At least that was how one variation of the story went.

The tunnel entrance was some ten feet high, maybe eight wide, and it extended two hundred feet through a hillside beneath a set of train tracks owned by the Clinchfield Railroad. The front wall around the tunnel was covered with all sorts of graffiti–peoples’ names, lovers’ initials, misshapen hearts, and the occasional pentagram–with even more spray-painted markings disappearing into the shadows deeper in. Sam leaned forward and tried to count just how many Star of David’s had been mistakenly painted on the walls in the name of Satan, but it was hard to tell from here. There were at least two on the–

A high-pitched shriek tore past his ear.

Sam jumped forward and nearly ran right into the tunnel, but the outburst of his best friend’s laughter brought him to his senses.

“Jesus,” Marcus Boone laughed, wiping his eyes, “if I didn’t know better I’d say Sammy here is scared!”

“No I’m not,” Sam muttered, turning his back on the tunnel as if to prove his point. Marcus stood before the headlights of his dad’s old Explorer, hands jammed in the pockets of his letterman jacket. He was stocky and square-faced, with a buzzed haircut that practically screamed “quarterback.”

Beside him, a brown-haired girl in a red and white sweater stood clutching her elbows against the cold air. Maddie Sanders suppressed her laugh and playfully elbowed her boyfriend in the ribs. “Leave him alone.”

“Hell, I wouldn’t blame him,” Marcus said, his expression becoming suddenly serious. “You all know the tunnel’s history, don’t you?”

“What history?” Maddie asked, as if she didn’t know. Which was ridiculous–everyone in the Tri-Cities knew the story.

Marcus shook his head and walked around to the driver side of his car. “Not out here. Too risky.” He looked over his shoulder several times and held a finger up to his lips before getting in.

Sam grinned and rolled his eyes, having heard the story a dozen times, mostly by Marcus. If nothing else, he was dramatic. Sam climbed into the back passenger-side seat as Maddie got in the front, and all three doors clacked shut at the same time. Marcus shifted the car into drive and let it ease forward with the high whine of old brake pads, pulling the three of them closer to the mouth of the tunnel with the slow deliberation of a roller coaster nearing the crest of its first big drop. The front wheels bumped over the tunnel’s lip and Marcus brought the car to a slow stop, reaching up to turn on the interior lights. They were dim lights, just bright enough to reveal the smudged shape of Marcus’ face as he turned to look at his two passengers.
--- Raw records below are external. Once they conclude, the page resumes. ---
-- ===== VERDICT (by name: the statement is the Claim_ definition above) =====
theorem find_the_lowest_buttons_press_count_spec : Claim_equal_find_the_lowest_buttons_press_count := by
  intro goal buttons_sets hDom _hPre
  unfold Spec_find_the_lowest_buttons_press_count
  unfold find_the_lowest_buttons_press_count find_the_lowest_buttons_press_count_alt
  have hbr : ∀ b ∈ buttons_sets, pvInR b := by
    intro b hb
    unfold Dom_find_the_lowest_buttons_press_count at hDom
    rw [Bool.and_eq_true, List.all_eq_true] at hDom
    have := hDom.2 b hb
    unfold pvDomInt at this
    rw [decide_eq_true_eq] at this
    exact ⟨by omega, by omega⟩
  by_cases hg0 : goal = 0
  · subst hg0
    rw [if_pos rfl, pvRunA, dif_neg (by simp [PySem.Set.empty]), if_pos rfl]
  · rw [if_neg hg0]
    have hsift0 : pvSift [((0 : Int), List.replicate buttons_sets.length 0)] PySem.Set.empty
        = [((0 : Int), List.replicate buttons_sets.length 0)] := by
      simp [pvSift, PySem.Set.empty]
    have h1 := pvSimAE goal buttons_sets hbr pvCap
      [((0 : Int), List.replicate buttons_sets.length 0)] PySem.Set.empty
      (by simp [PySem.Set.empty]) (by simp [PySem.Set.empty]) (by simp [PySem.Set.empty])
      (by
        intro e he
        rw [List.mem_singleton] at he
        subst he
        exact ⟨by norm_num, by norm_num⟩)
    rw [hsift0] at h1
    have h2 := pvSimEB goal buttons_sets hbr pvCap
      [((0 : Int), List.replicate buttons_sets.length 0)] [0] PySem.Dict.empty
      (by simp)
      (by simp) (by intro x hx; rw [List.mem_singleton] at hx; subst hx; exact ⟨by norm_num, by norm_num⟩)
      (by simp [PySem.Dict.keys_empty])
      (by intro e he; simp [PySem.Dict.empty] at he)
      (by intro e he; simp [PySem.Dict.empty] at he)
      (by intro h; rw [List.mem_singleton] at h; exact hg0 h)
      (by intro e he; rw [List.mem_singleton] at he; subst he; simp)
      (by
        intro e he f hf
        rw [List.mem_singleton] at he
        subst he
        cases f with
        | zero => rfl
        | succ f => simp [pvRebuild])
    simp only [List.map_cons, List.map_nil] at h2
    simp only [PySem.Set.empty, List.map_cons, List.map_nil, List.nil_append] at h1
    show pvRunA goal buttons_sets [(0, List.replicate buttons_sets.length 0)] []
        = pvRunB goal buttons_sets [0] [0] PySem.Dict.empty
    rw [h1, h2]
“Back in the fifties,” he began quietly, “a man and his family lived in a farm house just past the end of this tunnel. They were called the Sensabaughs, and as you may have guessed this tunnel is named after them. Well, Mr. Sensabaugh spent his whole life providing for his wife and two kids, working every day in the mines to put food on the table. They were the perfect little family, never having any problems or tragedies to upset that balance, at least not until 1957.

“That year, there was an explosion in the mine Mr. Sensabaugh worked in, some kind of cave-in. He lost his entire crew that day, seven men who were buried under a thousand tons of rock and rubble. Mr. Sensabaugh was the only survivor. When he returned home, he wasn’t the same man who had walked into those mines earlier that day. People said he was different somehow, like seeing all his friends killed at the same time changed something in the man’s head.”

Sam snorted. “Yeah, that’ll do it.”

Marcus didn’t so much as crack a smile. “Some said he wasn’t a man at all, not after that day.”

“What was he?” Maddie whispered, as if the two had rehearsed the story a dozen times.

Marcus slowly looked to her. “The Devil.”

Sam grinned and looked out his window, seeing only his darkened reflection staring back at him. He quickly looked away.

“Mr. Sensabaugh became a shut-in for two whole weeks. Didn’t look for work, didn’t tend to the farm, didn’t go to church with his wife and kids. Just sat in the cellar by himself, staring at the corner of the room with none of the lights on and the door closed shut. His wife invited friends and family over to try and cheer him up, but Mr. Sensabaugh wouldn’t leave the dark. He just sat down there and screamed bloody murder if anyone tried to come down to bother him. He didn’t even eat or drink for those two weeks.”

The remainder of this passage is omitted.